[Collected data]
....

-- pv_equiv track=rewrite | github.com/rfveds/WolfAndSheep | board.py | sheep_with_one_move
-- ===== SOURCE A (Python) =====
-- def sheep_with_one_move(sh_moves):
--     sheep_0_moves = []
--     sheep_1_moves = []
--     sheep_2_moves = []
--     sheep_3_moves = []
--
--     for sheep in sh_moves:
--         if sheep[0] == 0:
--             sheep_0_moves.append(sheep)
--         if sheep[0] == 1:
--             sheep_1_moves.append(sheep)
--         if sheep[0] == 2:
--             sheep_2_moves.append(sheep)
--         if sheep[0] == 3:
--             sheep_3_moves.append(sheep)
--
--     with_one_move = []
--     if 0 < len(sheep_0_moves) < 2:
--         with_one_move.append(sheep_0_moves[0])
--     if 0 < len(sheep_1_moves) < 2:
--         with_one_move.append(sheep_1_moves[0])
--     if 0 < len(sheep_2_moves) < 2:
--         with_one_move.append(sheep_2_moves[0])
--     if 0 < len(sheep_3_moves) < 2:
--         with_one_move.append(sheep_3_moves[0])
--
--     return with_one_move
-- ===== SOURCE B (Python) =====
-- def sheep_with_one_move(sh_moves):
--     result = []
--     for k in (0, 1, 2, 3):
--         matches = [sheep for sheep in sh_moves if sheep[0] == k]
--         if len(matches) == 1:
--             result.append(matches[0])
--     return result
-- ===== Notes on version B (the rewrite author's own statement) =====
-- stated objective: idiomatic
-- what changed: Replaces the four named bucket lists built in one pass by a loop over the keys 0-3 that filters sh_moves per key and appends the unique match when exactly one exists.
import Mathlib
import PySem

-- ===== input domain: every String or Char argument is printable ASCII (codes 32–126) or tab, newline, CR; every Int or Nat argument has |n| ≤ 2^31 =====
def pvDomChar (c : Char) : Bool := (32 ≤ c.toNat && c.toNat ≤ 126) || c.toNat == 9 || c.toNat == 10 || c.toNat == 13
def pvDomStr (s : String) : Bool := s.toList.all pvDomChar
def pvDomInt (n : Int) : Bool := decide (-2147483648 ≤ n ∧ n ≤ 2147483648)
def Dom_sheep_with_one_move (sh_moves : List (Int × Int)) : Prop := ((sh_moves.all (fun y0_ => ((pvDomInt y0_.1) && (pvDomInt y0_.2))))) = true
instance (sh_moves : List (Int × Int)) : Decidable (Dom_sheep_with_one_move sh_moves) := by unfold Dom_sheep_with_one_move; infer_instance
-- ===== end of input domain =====

-- B replaces A's one-pass bucketing into four named lists by an idiomatic loop over
-- the keys 0-3 that filters per key; same return value, no speed claim.

-- ===== PORT A =====
-- one loop appending each sheep to the bucket of its first coordinate (four independent ifs)
def sheep_with_one_move (sh_moves : List (Int × Int)) : List (Int × Int) :=
  let st := sh_moves.foldl
    (fun (st : List (Int × Int) × List (Int × Int) × List (Int × Int) × List (Int × Int)) sheep =>
      let st := if sheep.1 = 0 then (st.1 ++ [sheep], st.2.1, st.2.2.1, st.2.2.2) else st
      let st := if sheep.1 = 1 then (st.1, st.2.1 ++ [sheep], st.2.2.1, st.2.2.2) else st
      let st := if sheep.1 = 2 then (st.1, st.2.1, st.2.2.1 ++ [sheep], st.2.2.2) else st
      let st := if sheep.1 = 3 then (st.1, st.2.1, st.2.2.1, st.2.2.2 ++ [sheep]) else st
      st)
    ([], [], [], [])
  let w := []
  let w := if 0 < st.1.length ∧ st.1.length < 2 then w ++ st.1.take 1 else w
  let w := if 0 < st.2.1.length ∧ st.2.1.length < 2 then w ++ st.2.1.take 1 else w
  let w := if 0 < st.2.2.1.length ∧ st.2.2.1.length < 2 then w ++ st.2.2.1.take 1 else w
  let w := if 0 < st.2.2.2.length ∧ st.2.2.2.length < 2 then w ++ st.2.2.2.take 1 else w
  w

-- ===== PORT B =====
def sheep_with_one_move_alt (sh_moves : List (Int × Int)) : List (Int × Int) :=
  ([0, 1, 2, 3] : List Int).foldl
    (fun result k =>
      let ms := sh_moves.filter (fun sheep => sheep.1 == k)
      if ms.length = 1 then result ++ ms.take 1 else result)
    []

-- ===== PRECONDITION & SPEC =====
def Spec_sheep_with_one_move (sh_moves : List (Int × Int)) (out : List (Int × Int)) : Prop := out = sheep_with_one_move_alt sh_moves
instance (sh_moves : List (Int × Int)) (out : List (Int × Int)) : Decidable (Spec_sheep_with_one_move sh_moves out) := by unfold Spec_sheep_with_one_move; infer_instance

-- ===== CLAIM (what is proved, stated in full; the proofs are below) =====
def Claim_equal_sheep_with_one_move : Prop := ∀ (sh_moves : List (Int × Int)), Dom_sheep_with_one_move sh_moves → Spec_sheep_with_one_move sh_moves (sheep_with_one_move sh_moves)

-- ===== LEMMAS AND PROOFS =====

-- A's fold fills the four buckets with exactly the per-key filters
theorem pv_fold_buckets (sh_moves : List (Int × Int))
    (a b c d : List (Int × Int)) :
    sh_moves.foldl
      (fun (st : List (Int × Int) × List (Int × Int) × List (Int × Int) × List (Int × Int)) sheep =>
        let st := if sheep.1 = 0 then (st.1 ++ [sheep], st.2.1, st.2.2.1, st.2.2.2) else st
        let st := if sheep.1 = 1 then (st.1, st.2.1 ++ [sheep], st.2.2.1, st.2.2.2) else st
        let st := if sheep.1 = 2 then (st.1, st.2.1, st.2.2.1 ++ [sheep], st.2.2.2) else st
        let st := if sheep.1 = 3 then (st.1, st.2.1, st.2.2.1, st.2.2.2 ++ [sheep]) else st
        st)
      (a, b, c, d)
    = (a ++ sh_moves.filter (fun s => s.1 == 0),
       b ++ sh_moves.filter (fun s => s.1 == 1),
       c ++ sh_moves.filter (fun s => s.1 == 2),
       d ++ sh_moves.filter (fun s => s.1 == 3)) := by
  induction sh_moves generalizing a b c d with
  | nil => simp
  | cons x xs ih =>
    simp only [List.foldl_cons, List.filter_cons]
    by_cases h0 : x.1 = 0 <;> by_cases h1 : x.1 = 1 <;> by_cases h2 : x.1 = 2 <;>
      by_cases h3 : x.1 = 3 <;>
      simp_all [List.append_assoc]

theorem pv_len_one (l : List (Int × Int)) : (0 < l.length ∧ l.length < 2) ↔ l.length = 1 := by
  omega

-- ===== VERDICT (by name: the statement is the Claim_ definition above) =====
theorem sheep_with_one_move_spec : Claim_equal_sheep_with_one_move := by
  intro sh_moves _
  unfold Spec_sheep_with_one_move sheep_with_one_move sheep_with_one_move_alt
  simp only [pv_fold_buckets, List.nil_append]
  simp only [List.foldl_cons, List.foldl_nil]
  simp only [pv_len_one, List.nil_append]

....

Work required ▸
Which of the lines above hold the string "take"? Copy each one.

Solution to this task ▸
  let w := if 0 < st.1.length ∧ st.1.length < 2 then w ++ st.1.take 1 else w
  let w := if 0 < st.2.1.length ∧ st.2.1.length < 2 then w ++ st.2.1.take 1 else w
  let w := if 0 < st.2.2.1.length ∧ st.2.2.1.length < 2 then w ++ st.2.2.1.take 1 else w
  let w := if 0 < st.2.2.2.length ∧ st.2.2.2.length < 2 then w ++ st.2.2.2.take 1 else w
      if ms.length = 1 then result ++ ms.take 1 else result)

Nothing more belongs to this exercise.